Только здесь она встала, опять вытерла уже сухие глаза. Но уходить все медлила и, постояв, усмехнулась.
- Совесть... Вот я вам скажу, а вы думайте что хотите. Я баба грязная и распутная. Я до Полипова со многими жила, без разбору. И сейчас с Малыгиным... Может, я за него замуж выйду, не знаю...
- Даже... так? - невольно произнес Кружилин.
- Я же говорила: может, это серьезно... А может, нет. Но с Полиповым я жить, если он и вернется, не буду. И писем ему больше писать не буду.
- Освободите меня от этих ваших... Знать мне ваши планы ни к чему.
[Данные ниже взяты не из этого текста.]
-- pv_equiv track=rewrite | github.com/HHHong10/python_basic | 01.문자열,해싱/아나그램.py | solution
-- ===== SOURCE A (Python) =====
-- import collections
--
-- def solution(s1, s2):
--     H1 = collections.Counter(s1)
--
--     for s in s2:
--         if s in H1:
--             H1[s] -= 1
--             if H1[s] == 0:
--                 del H1[s]
--
--     if not H1:
--         return "TES"
--     else:
--         return "NO"
-- ===== SOURCE B (Python) =====
-- import collections
--
-- def solution(s1, s2):
--     c1 = collections.Counter(s1)
--     c2 = collections.Counter(s2)
--     return "TES" if all(c2[k] >= v for k, v in c1.items()) else "NO"
-- ===== Notes on version B (the rewrite author's own statement) =====
-- stated objective: idiomatic
-- what changed: B builds both frequency counters up front and returns the result of one multiset-subset comparison, instead of A's loop that mutates s1's counter by decrement-and-delete and then tests emptiness.
import Mathlib
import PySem

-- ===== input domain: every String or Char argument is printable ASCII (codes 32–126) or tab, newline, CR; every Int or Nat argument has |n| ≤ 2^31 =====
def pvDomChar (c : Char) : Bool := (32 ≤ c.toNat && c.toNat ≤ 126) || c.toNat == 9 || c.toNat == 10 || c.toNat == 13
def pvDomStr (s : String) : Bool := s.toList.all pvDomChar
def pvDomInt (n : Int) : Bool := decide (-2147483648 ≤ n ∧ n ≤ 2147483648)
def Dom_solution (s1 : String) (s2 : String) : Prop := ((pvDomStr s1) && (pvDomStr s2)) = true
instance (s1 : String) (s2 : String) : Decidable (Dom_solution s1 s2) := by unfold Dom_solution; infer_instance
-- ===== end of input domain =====

-- B replaces A's decrement-and-delete mutation loop by building both frequency counters
-- up front and doing one multiset-subset comparison (idiomatic; same asymptotic cost).


-- ===== PORT A =====
-- one iteration of A's `for s in s2` loop body
def solStepA (d : PySem.Dict Char Int) (c : Char) : PySem.Dict Char Int :=
  if d.contains c then
    let d1 := d.insert c (d.getD c 0 - 1)          -- H1[s] -= 1
    if d1.getD c 0 = 0 then d1.erase c else d1     -- if H1[s] == 0: del H1[s]
  else d

def solution (s1 : String) (s2 : String) : String :=
  let H1 := PySem.Dict.counter s1.toList
  let H := s2.toList.foldl solStepA H1
  if H.items.isEmpty then "TES" else "NO"          -- if not H1: "TES" else "NO"

-- ===== PORT B =====
def solution_alt (s1 : String) (s2 : String) : String :=
  let c1 := PySem.Dict.counter s1.toList
  let c2 := PySem.Dict.counter s2.toList
  if c1.items.all (fun p => p.2 ≤ c2.getD p.1 0) then "TES" else "NO"

-- ===== PRECONDITION & SPEC =====
def Spec_solution (s1 : String) (s2 : String) (out : String) : Prop := out = solution_alt s1 s2
instance (s1 : String) (s2 : String) (out : String) : Decidable (Spec_solution s1 s2 out) := by unfold Spec_solution; infer_instance

-- ===== CLAIM (what is proved, stated in full; the proofs are below) =====
def Claim_equal_solution : Prop := ∀ (s1 : String) (s2 : String), Dom_solution s1 s2 → Spec_solution s1 s2 (solution s1 s2)

-- ===== LEMMAS AND PROOFS =====

-- rewriting then filtering away the key c is the same as just filtering it away
lemma solFilterMap (l : List (Char × Int)) (c : Char) (w : Int) :
    (l.map (fun p => if p.1 == c then (c, w) else p)).filter (fun p => !(p.1 == c))
      = l.filter (fun p => !(p.1 == c)) := by
  induction l with
  | nil => rfl
  | cons q l ih =>
    by_cases h : q.1 = c <;> simpa [h] using ih

-- A's loop ends with an empty dict iff every (still pending) entry is covered by the rest of s2
lemma solLoopEmpty (t : List Char) :
    ∀ (d : PySem.Dict Char Int), d.keys.Nodup → (∀ p ∈ d.items, 0 < p.2) →
      ((t.foldl solStepA d).items = [] ↔ ∀ p ∈ d.items, p.2 ≤ (t.count p.1 : Int)) := by
  induction t with
  | nil =>
    intro d _ hpos
    simp only [List.foldl_nil, List.count_nil]
    constructor
    · intro h p hp; rw [h] at hp; simp at hp
    · intro h
      rcases List.eq_nil_or_concat d.items with h0 | ⟨l, p, h0⟩
      · exact h0
      · exfalso
        have hp : p ∈ d.items := by rw [h0]; simp
        have := h p hp; have := hpos p hp; omega
  | cons c t ih =>
    intro d hnd hpos
    rw [List.foldl_cons]
    have hcnt : ∀ k : Char, (List.count k (c :: t) : Int)
        = (List.count k t : Int) + (if k = c then 1 else 0) := by
      intro k; rw [List.count_cons]
      by_cases h : k = c
      · simp [h]
      · have h' : ¬c = k := fun hh => h hh.symm
        simp [h, h']
    by_cases hc : d.contains c = true
    · -- c is in the dict: decrement, maybe delete
      have hg : 0 < d.getD c 0 := by
        have hk : c ∈ d.keys := (PySem.Dict.contains_iff_mem_keys d c).mp hc
        simp only [PySem.Dict.keys, List.mem_map] at hk
        obtain ⟨p, hp, hp1⟩ := hk
        have := PySem.Dict.getD_of_mem_items d (k := p.1) (v := p.2) hp hnd 0
        rw [hp1] at this; rw [this]; exact hpos p hp
      have hitems1 : (d.insert c (d.getD c 0 - 1)).items
          = d.items.map (fun p => if p.1 == c then (c, d.getD c 0 - 1) else p) :=
        PySem.Dict.items_insert_of_contains d _ hc
      have hgd1 : (d.insert c (d.getD c 0 - 1)).getD c 0 = d.getD c 0 - 1 :=
        PySem.Dict.getD_insert_self d c _ 0
      -- a key-c entry of d.items carries exactly the value getD c 0
      have hval : ∀ p ∈ d.items, p.1 = c → p.2 = d.getD c 0 := by
        intro p hp h1
        have := PySem.Dict.getD_of_mem_items d (k := p.1) (v := p.2) hp hnd 0
        rw [h1] at this; omega
      by_cases hz : d.getD c 0 - 1 = 0
      · -- the count hits zero: the entry is deleted
        have hstep : solStepA d c = (d.insert c (d.getD c 0 - 1)).erase c := by
          simp only [solStepA, hc, if_true]
          rw [hgd1, if_pos hz]
        rw [hstep]
        have herase : ((d.insert c (d.getD c 0 - 1)).erase c).items
            = d.items.filter (fun p => !(p.1 == c)) := by
          rw [PySem.Dict.erase.eq_def, hitems1]; exact solFilterMap _ _ _
        have hnd' : ((d.insert c (d.getD c 0 - 1)).erase c).keys.Nodup := by
          simp only [PySem.Dict.keys, herase]
          exact List.Nodup.sublist (List.filter_sublist.map _) hnd
        have hpos' : ∀ p ∈ ((d.insert c (d.getD c 0 - 1)).erase c).items, 0 < p.2 := by
          intro p hp; rw [herase] at hp
          exact hpos p (List.mem_of_mem_filter hp)
        rw [ih _ hnd' hpos', herase]
        constructor
        · intro h p hp
          rw [hcnt]
          by_cases h1 : p.1 = c
          · have h2 := hval p hp h1
            simp [h1]; omega
          · have := h p (by rw [List.mem_filter]; exact ⟨hp, by simp [h1]⟩)
            simp [h1]; omega
        · intro h p hp
          rw [List.mem_filter] at hp
          obtain ⟨hp, h1⟩ := hp
          have h1 : p.1 ≠ c := by simpa using h1
          have := h p hp
          rw [hcnt] at this; simp [h1] at this; omega
      · -- the count stays positive: the entry is rewritten
        have hstep : solStepA d c = d.insert c (d.getD c 0 - 1) := by
          simp only [solStepA, hc, if_true]
          rw [hgd1, if_neg hz]
        rw [hstep]
        have hnd' : (d.insert c (d.getD c 0 - 1)).keys.Nodup :=
          PySem.Dict.nodup_keys_insert d _ _ hnd
        have hpos' : ∀ p ∈ (d.insert c (d.getD c 0 - 1)).items, 0 < p.2 := by
          intro p hp; rw [hitems1, List.mem_map] at hp
          obtain ⟨q, hq, hfq⟩ := hp
          rw [← hfq]
          by_cases h1 : q.1 = c
          · simp [h1]; omega
          · simp [h1]; exact hpos q hq
        rw [ih _ hnd' hpos', hitems1]
        simp only [List.forall_mem_map]
        constructor
        · intro h p hp
          have hfp := h p hp
          rw [hcnt]
          by_cases h1 : p.1 = c
          · have h2 := hval p hp h1
            simp [h1] at hfp ⊢; omega
          · simp [h1] at hfp ⊢; omega
        · intro h p hp
          have hcp := h p hp
          rw [hcnt] at hcp
          by_cases h1 : p.1 = c
          · have h2 := hval p hp h1
            simp [h1] at hcp ⊢; omega
          · simp [h1] at hcp ⊢; omega
    · -- c not in the dict: the step is a no-op
      have hstep : solStepA d c = d := by simp [solStepA, hc]
      have hne : ∀ p ∈ d.items, p.1 ≠ c := by
        intro p hp h1
        apply hc
        rw [PySem.Dict.contains_iff_mem_keys]
        simp only [PySem.Dict.keys, List.mem_map]
        exact ⟨p, hp, h1⟩
      rw [hstep, ih _ hnd hpos]
      constructor
      · intro h p hp
        have := h p hp
        rw [hcnt]; simp [hne p hp]; omega
      · intro h p hp
        have := h p hp
        rw [hcnt] at this; simp [hne p hp] at this; omega

-- ===== VERDICT (by name: the statement is the Claim_ definition above) =====
theorem solution_spec : Claim_equal_solution := by
  intro s1 s2 _
  unfold Spec_solution
  have hkey := solLoopEmpty s2.toList (PySem.Dict.counter s1.toList)
    (PySem.Dict.nodup_keys_counter _)
    (by
      intro p hp
      rw [PySem.Dict.items_counter, List.mem_map] at hp
      obtain ⟨k, hk, hkp⟩ := hp
      rw [PySem.Set.mem_ofList] at hk
      rw [← hkp]
      have := List.count_pos_iff.mpr hk
      simp; omega)
  have hcond : (s2.toList.foldl solStepA (PySem.Dict.counter s1.toList)).items.isEmpty
      = ((PySem.Dict.counter s1.toList).items.all
          (fun p => p.2 ≤ (PySem.Dict.counter s2.toList).getD p.1 0)) := by
    apply Bool.coe_iff_coe.mp
    rw [List.isEmpty_iff, hkey]
    simp only [List.all_eq_true, PySem.Dict.getD_counter, decide_eq_true_eq]
  simp only [solution, solution_alt]
  rw [hcond]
- Неправда, - заявила вдруг Полипова. - Вам интересно, почему не буду. И я скажу... - Она замолкла, соображая, что, собственно, сказать-то. Вспомнила слова, которые недавно бросила о своем муже в мучительно искаженное лицо Савельевой, подумала, что все их повторять Кружилину не надо и нельзя. - Я зна-аю, что вы думаете о Полипове. Это тоже ваше дело. Я лишь скажу одно - он тоже мерзкий человек, как и я, но, в отличие от меня, он тряпка... трус и подонок. Но когда надо, он растопчет любого, не пожалеет. Чтобы самому жить... О-о, на фронте он не погибнет, уцелеет, - усмехнулась она. - Я это знаю. Вот и все, что я о нем хочу вам сказать. А больше ни слова не дождетесь, как бы ни хотели.
- Я, повторяю, ничего не хочу. И все это я о нем знаю. Даже больше, чем вы.
- Ну, не больше, положим... - опять упрямо возразила она, раздражая теперь его.
- Идите же! - чуть не грубо сказал Кружилин.
- Да, да... Так что с совестью моей вот так. Она у меня тоже не простая... И не приглашайте больше меня ни на какие беседы. Не приду.